Search code examples
apache-kafkatransactions

Transactional Publish to Kafka


Der all,

I am pondering a problem for some time now and while I do have a conceptual solution, I am not sure, there isn't an easier one especially if there is a library already encapsulating such a solution.

Basically, I want to send a message to Kafka iff a database transaction commits. This message must be reliably stored so that no outage (network or power) can prevent this message from being lost. No XA may be used.

Obviously, out of the blue this is hard. If the transaction to the database is committed prior to sending the message, a number of things can go wrong: power to the application-server can be lost, network connections can break down at most-inconvenient moments and so on. The same is true if the message to Kafka is sent prior to committing the database.

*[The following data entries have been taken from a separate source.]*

-- pv_equiv track=rewrite | github.com/dennougorilla/vmt.vim | src/fmt.py | vim_align
-- ===== SOURCE A (Python) =====
-- def vim_align(shiftwidth,lines):
--     word_lst=[]
--     for i in lines:
--         word_lst.append(i.split())
--
--     max_element=0
--     for i in word_lst:
--         if(len(i)>max_element):
--             max_element=len(i)
--
--     max_word=[]
--     for i in range(max_element):
--         max_word.append(0)
--
--     for i in range(len(word_lst)):
--         num_element=len(word_lst[i])
--         for j in range(num_element):
--             if(len(word_lst[i][j])>max_word[j]):
--                 max_word[j]=len(word_lst[i][j])
--
--     for i in range(len(word_lst)):
--         num_element=len(word_lst[i])
--         for j in range(num_element):
--             for k in range(max_word[j]-len(word_lst[i][j])+shiftwidth):
--                 word_lst[i][j]=word_lst[i][j]+" "
--
--     align_lines=[]
--     for l in word_lst:
--         align_lines.append("".join(l))
--     return align_lines
-- ===== SOURCE B (Python) =====
-- def vim_align(shiftwidth, lines):
--     rows = [line.split() for line in lines]
--     outs = [""] * len(rows)
--     j = 0
--     while any(len(r) > j for r in rows):
--         width = max(len(r[j]) for r in rows if len(r) > j) + shiftwidth
--         outs = [o + r[j].ljust(width) if len(r) > j else o
--                 for o, r in zip(outs, rows)]
--         j += 1
--     return outs
-- ===== Notes on version B (the rewrite author's own statement) =====
-- stated objective: alternative
-- what changed: B builds the output column by column: a while loop over the column index that computes each column's width on the fly and appends the ljust-padded column entry to every row's accumulated output string, instead of A's row-major passes that first fill a mutable width array with nested index loops and then pad every word one space at a time.
import Mathlib
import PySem

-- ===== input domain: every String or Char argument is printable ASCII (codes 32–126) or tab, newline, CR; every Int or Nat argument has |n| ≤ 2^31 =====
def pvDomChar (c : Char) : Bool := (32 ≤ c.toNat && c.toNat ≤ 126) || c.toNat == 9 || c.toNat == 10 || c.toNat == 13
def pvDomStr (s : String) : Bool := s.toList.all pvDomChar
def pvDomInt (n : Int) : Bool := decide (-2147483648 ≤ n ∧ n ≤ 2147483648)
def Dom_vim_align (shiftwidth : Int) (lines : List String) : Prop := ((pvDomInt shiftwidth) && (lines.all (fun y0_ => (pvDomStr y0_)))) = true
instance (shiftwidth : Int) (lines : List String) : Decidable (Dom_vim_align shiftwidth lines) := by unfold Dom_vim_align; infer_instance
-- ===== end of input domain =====

-- B replaces A's row-major passes (mutable width array, then one-space-at-a-time padding of every
-- word) by a column-major while loop that computes each column's width on the fly and appends the
-- ljust-padded column entry to each row's accumulated output string (objective: alternative).

-- ===== PORT A =====
-- literal transliteration of A: each Python for-loop is a foldl over the same state,
-- list mutation word_lst[i][j] = … becomes pySetD on the accumulator.
def vim_align (shiftwidth : Int) (lines : List String) : List String :=
  let word_lst : List (List String) :=
    lines.foldl (fun acc i => acc ++ [PySem.Str.split₀ i]) []
  let max_element : Int :=
    word_lst.foldl (fun m i => if PySem.List.len i > m then PySem.List.len i else m) 0
  let max_word : List Int :=
    (PySem.List.pyRange 0 max_element).foldl (fun acc _ => acc ++ [(0 : Int)]) []
  let max_word : List Int :=
    (PySem.List.pyRange 0 (PySem.List.len word_lst)).foldl (fun mw i =>
      let row := PySem.List.pyGetD word_lst i []
      (PySem.List.pyRange 0 (PySem.List.len row)).foldl (fun mw j =>
        if PySem.Str.len (PySem.List.pyGetD row j "") > PySem.List.pyGetD mw j 0 then
          PySem.List.pySetD mw j (PySem.Str.len (PySem.List.pyGetD row j ""))
        else mw) mw) max_word
  let word_lst : List (List String) :=
    (PySem.List.pyRange 0 (PySem.List.len word_lst)).foldl (fun wl i =>
      (PySem.List.pyRange 0 (PySem.List.len (PySem.List.pyGetD wl i []))).foldl (fun wl j =>
        (PySem.List.pyRange 0 (PySem.List.pyGetD max_word j 0 -
            PySem.Str.len (PySem.List.pyGetD (PySem.List.pyGetD wl i []) j "") + shiftwidth)).foldl
          (fun wl2 _ =>
            PySem.List.pySetD wl2 i
              (PySem.List.pySetD (PySem.List.pyGetD wl2 i []) j
                (PySem.List.pyGetD (PySem.List.pyGetD wl2 i []) j "" ++ " "))) wl) wl) word_lst
  word_lst.foldl (fun acc l => acc ++ [PySem.Str.join "" l]) []

-- ===== PORT B =====
-- port of str.ljust: pad with spaces to width w, never truncate (exact for any Int w)
def ljustPy (s : String) (w : Int) : String :=
  s ++ String.ofList (List.replicate (w - PySem.Str.len s).toNat ' ')

-- bound used only for the termination of colLoop (cited in its decreasing_by)
def maxRowLen (rows : List (List String)) : Nat := rows.foldl (fun m r => max m r.length) 0

theorem lt_maxRowLen_of_any (rows : List (List String)) (j : Nat)
    (h : rows.any (fun r => decide (j < r.length)) = true) : j < maxRowLen rows := by
  rcases List.any_eq_true.mp h with ⟨r, hr, hlt⟩
  have hb := (PySem.List.le_foldl_max_nat rows (fun r => r.length) 0).2 r hr
  have := of_decide_eq_true hlt
  unfold maxRowLen
  omega

-- port of Source B's while loop: one iteration per column j; the column width is
-- max(len(r[j]) for r in rows if len(r) > j) (nonempty by the loop guard, so the
-- foldl max 0 over the same nonneg lengths is exact) plus shiftwidth.
def colLoop (sw : Int) (rows : List (List String)) (j : Nat) (outs : List String) :
    List String :=
  if h : rows.any (fun r => decide (j < r.length)) then
    colLoop sw rows (j + 1)
      ((outs.zip rows).map (fun p =>
        if j < p.2.length then
          p.1 ++ ljustPy (p.2.getD j "")
            (((rows.filter (fun r => decide (j < r.length))).map
              (fun r => PySem.Str.len (r.getD j ""))).foldl max 0 + sw)
        else p.1))
  else outs
termination_by maxRowLen rows - j
decreasing_by have := lt_maxRowLen_of_any rows j h; omega

def vim_align_alt (shiftwidth : Int) (lines : List String) : List String :=
  let rows : List (List String) := lines.map PySem.Str.split₀
  colLoop shiftwidth rows 0 (List.replicate rows.length "")

-- ===== PRECONDITION & SPEC =====
def Spec_vim_align (shiftwidth : Int) (lines : List String) (out : List String) : Prop := out = vim_align_alt shiftwidth lines
instance (shiftwidth : Int) (lines : List String) (out : List String) : Decidable (Spec_vim_align shiftwidth lines out) := by unfold Spec_vim_align; infer_instance

-- ===== CLAIM (what is proved, stated in full; the proofs are below) =====
def Claim_equal_vim_align : Prop := ∀ (shiftwidth : Int) (lines : List String), Dom_vim_align shiftwidth lines → Spec_vim_align shiftwidth lines (vim_align shiftwidth lines)

-- ===== LEMMAS AND PROOFS =====

-- pointwise max-merge of width lists (proof-side model of A's width array)
def mergeW : List Int → List Int → List Int
  | [], bs => bs.map (fun b => max 0 b)
  | a :: as, [] => max a 0 :: mergeW as []
  | a :: as, b :: bs => max a b :: mergeW as bs

theorem mergeW_nil_right (a : List Int) (h : ∀ x ∈ a, 0 ≤ x) : mergeW a [] = a := by
  induction a with
  | nil => rfl
  | cons x xs ih =>
    simp only [mergeW, List.cons.injEq]
    exact ⟨by have := h x (by simp); omega, ih (fun y hy => h y (by simp [hy]))⟩

theorem mergeW_length (a b : List Int) : (mergeW a b).length = max a.length b.length := by
  induction a generalizing b with
  | nil => simp [mergeW]
  | cons x xs ih =>
    cases b with
    | nil =>
      have h := ih []
      simp only [mergeW, List.length_cons]
      simp only [List.length_nil] at h ⊢
      omega
    | cons y ys =>
      have h := ih ys
      simp only [mergeW, List.length_cons]
      omega

theorem mergeW_nonneg (a b : List Int) (ha : ∀ x ∈ a, 0 ≤ x) (hb : ∀ x ∈ b, 0 ≤ x) :
    ∀ x ∈ mergeW a b, 0 ≤ x := by
  induction a generalizing b with
  | nil =>
    intro x hx
    simp only [mergeW, List.mem_map] at hx
    obtain ⟨y, _, rfl⟩ := hx
    omega
  | cons w ws ih =>
    cases b with
    | nil =>
      simp only [mergeW, List.mem_cons]
      rintro x (rfl | hx)
      · have := ha w (by simp); omega
      · exact ih [] (fun z hz => ha z (by simp [hz])) (by simp) x hx
    | cons y ys =>
      simp only [mergeW, List.mem_cons]
      rintro x (rfl | hx)
      · have := ha w (by simp); omega
      · exact ih ys (fun z hz => ha z (by simp [hz])) (fun z hz => hb z (by simp [hz])) x hx

theorem lens_nonneg (row : List String) : ∀ x ∈ row.map PySem.Str.len, 0 ≤ x := by
  intro x hx
  simp only [List.mem_map] at hx
  obtain ⟨s, _, rfl⟩ := hx
  simp [PySem.Str.len_eq]

-- A's running max loop over Int equals the Nat running max of the lengths
theorem foldl_max_int_nat (rs : List (List String)) (m : Nat) :
    rs.foldl (fun (m : Int) i => if PySem.List.len i > m then PySem.List.len i else m) (m : Int) =
      ((rs.foldl (fun n r => max n r.length) m : Nat) : Int) := by
  induction rs generalizing m with
  | nil => rfl
  | cons r rs ih =>
    simp only [List.foldl_cons]
    by_cases h : PySem.List.len r > (m : Int)
    · rw [if_pos h, PySem.List.len_eq, ih r.length]
      rw [PySem.List.len_eq] at h
      have hx : r.length = max m r.length := by omega
      conv_lhs => rw [hx]
    · rw [if_neg h, ih m]
      rw [PySem.List.len_eq] at h
      have hx : m = max m r.length := by omega
      conv_lhs => rw [hx]

theorem widths_length (rs : List (List String)) (ws : List Int) :
    (rs.foldl (fun mw row => mergeW mw (row.map PySem.Str.len)) ws).length =
      rs.foldl (fun n r => max n r.length) ws.length := by
  induction rs generalizing ws with
  | nil => rfl
  | cons r rs ih =>
    simp only [List.foldl_cons]
    rw [ih, mergeW_length]
    simp

-- ---- A's inner width-update loop is mergeW ----

theorem getD_append_length {α : Type} (pre : List α) (y : α) (ys : List α) (d : α) :
    (pre ++ y :: ys).getD pre.length d = y := by
  simp [List.getD]

theorem set_append_length {α : Type} (pre : List α) (y v : α) (ys : List α) :
    (pre ++ y :: ys).set pre.length v = pre ++ v :: ys := by
  rw [List.set_append_right _ _ (Nat.le_refl _)]
  simp

theorem updRow_eq_mergeW_aux (todo done : List String) (mwpre mwsuf : List Int)
    (hlen : done.length = mwpre.length) (hle : todo.length ≤ mwsuf.length)
    (hnn : ∀ x ∈ mwsuf, 0 ≤ x) :
    (PySem.List.pyRange (done.length : Int) ((done.length : Int) + todo.length)).foldl
      (fun mw j =>
        if PySem.Str.len (PySem.List.pyGetD (done ++ todo) j "") > PySem.List.pyGetD mw j 0 then
          PySem.List.pySetD mw j (PySem.Str.len (PySem.List.pyGetD (done ++ todo) j ""))
        else mw) (mwpre ++ mwsuf) =
      mwpre ++ mergeW mwsuf (todo.map PySem.Str.len) := by
  induction todo generalizing done mwpre mwsuf with
  | nil =>
    rw [PySem.List.pyRange_one_eq_nil (by simp)]
    simp only [List.foldl_nil, List.map_nil, mergeW_nil_right mwsuf hnn]
  | cons w t ih =>
    cases mwsuf with
    | nil => simp at hle
    | cons y ms =>
      rw [PySem.List.pyRange_one_cons (by push_cast [List.length_cons]; omega), List.foldl_cons]
      have hgrow : PySem.List.pyGetD (done ++ w :: t) (done.length : Int) "" = w := by
        rw [PySem.List.pyGetD_natCast, getD_append_length]
      have hgmw : PySem.List.pyGetD (mwpre ++ y :: ms) (done.length : Int) 0 = y := by
        rw [hlen, PySem.List.pyGetD_natCast, getD_append_length]
      have hset : PySem.List.pySetD (mwpre ++ y :: ms) (done.length : Int) (PySem.Str.len w) =
          mwpre ++ PySem.Str.len w :: ms := by
        rw [hlen, PySem.List.pySetD_natCast, set_append_length]
      have hstate : (if PySem.Str.len (PySem.List.pyGetD (done ++ w :: t) (done.length : Int) "") >
            PySem.List.pyGetD (mwpre ++ y :: ms) (done.length : Int) 0 then
          PySem.List.pySetD (mwpre ++ y :: ms) (done.length : Int)
            (PySem.Str.len (PySem.List.pyGetD (done ++ w :: t) (done.length : Int) ""))
        else mwpre ++ y :: ms) = mwpre ++ (max y (PySem.Str.len w)) :: ms := by
        rw [hgrow, hgmw]
        split_ifs with h
        · rw [hset]
          have : max y (PySem.Str.len w) = PySem.Str.len w := by omega
          rw [this]
        · have : max y (PySem.Str.len w) = y := by omega
          rw [this]
      rw [hstate]
      have hrange : PySem.List.pyRange ((done.length : Int) + 1)
          ((done.length : Int) + (w :: t).length) =
          PySem.List.pyRange ((done ++ [w]).length : Int)
            (((done ++ [w]).length : Int) + t.length) := by
        congr 1
        · simp
        · simp
          omega
      have hfun : (done ++ w :: t) = ((done ++ [w]) ++ t) := by simp
      rw [hrange, hfun,
        show mwpre ++ max y (PySem.Str.len w) :: ms =
          (mwpre ++ [max y (PySem.Str.len w)]) ++ ms by simp]
      rw [ih (done ++ [w]) (mwpre ++ [max y (PySem.Str.len w)]) ms
        (by simp [hlen]) (by simpa using hle) (fun x hx => hnn x (by simp [hx]))]
      simp [mergeW]

theorem updRow_eq_mergeW (row : List String) (mw : List Int)
    (hle : row.length ≤ mw.length) (hnn : ∀ x ∈ mw, 0 ≤ x) :
    (PySem.List.pyRange 0 (PySem.List.len row)).foldl
      (fun mw j =>
        if PySem.Str.len (PySem.List.pyGetD row j "") > PySem.List.pyGetD mw j 0 then
          PySem.List.pySetD mw j (PySem.Str.len (PySem.List.pyGetD row j ""))
        else mw) mw =
      mergeW mw (row.map PySem.Str.len) := by
  have h := updRow_eq_mergeW_aux row [] [] mw rfl (by simpa using hle) hnn
  simpa [PySem.List.len] using h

My solution-draft looks like this:

  • An additional event table is created in the database
  • Instead of sending a message to Kafka, the event is stored in this table
  • A second process reads from this table and posts messages to Kafka

The second process works in a journal style:

  • Read an unsent message, mark this message as in progress, commit to DB
  • Post message to Kafka
  • if not successful: redo, else:
  • read message from Kafka
  • mark message as sent

The trick here would be to re-read messages from Kafka to recover, if a system outage occurs. All messages, which can not be read from Kafka must be considered lost and then re-sent.

No, I assume, I am not the only one who must not lose a message, so I can't imagine this is something which has to be implemented by hand. Am I right?


Solution

  • After some more consulting and thinking this is some kind of XY-Question. What my question originally asked was "how do I implement synchronous semantics with Kafka" - which you shouldn't.

    Putting some thought into the business-part of the application, we have not yet found a use case which actually requires the exactly-once semantics. In some cases it is acceptable to lose messages, in other cases we can live with phantom-messages.

    If you really have the requirement for exactly-once you will most certainly find, that you have further requirements which scream for syncronous calls like you need an actual confirmation, the action was executed. Do yourself a favour and try not to implement that using a messaging system.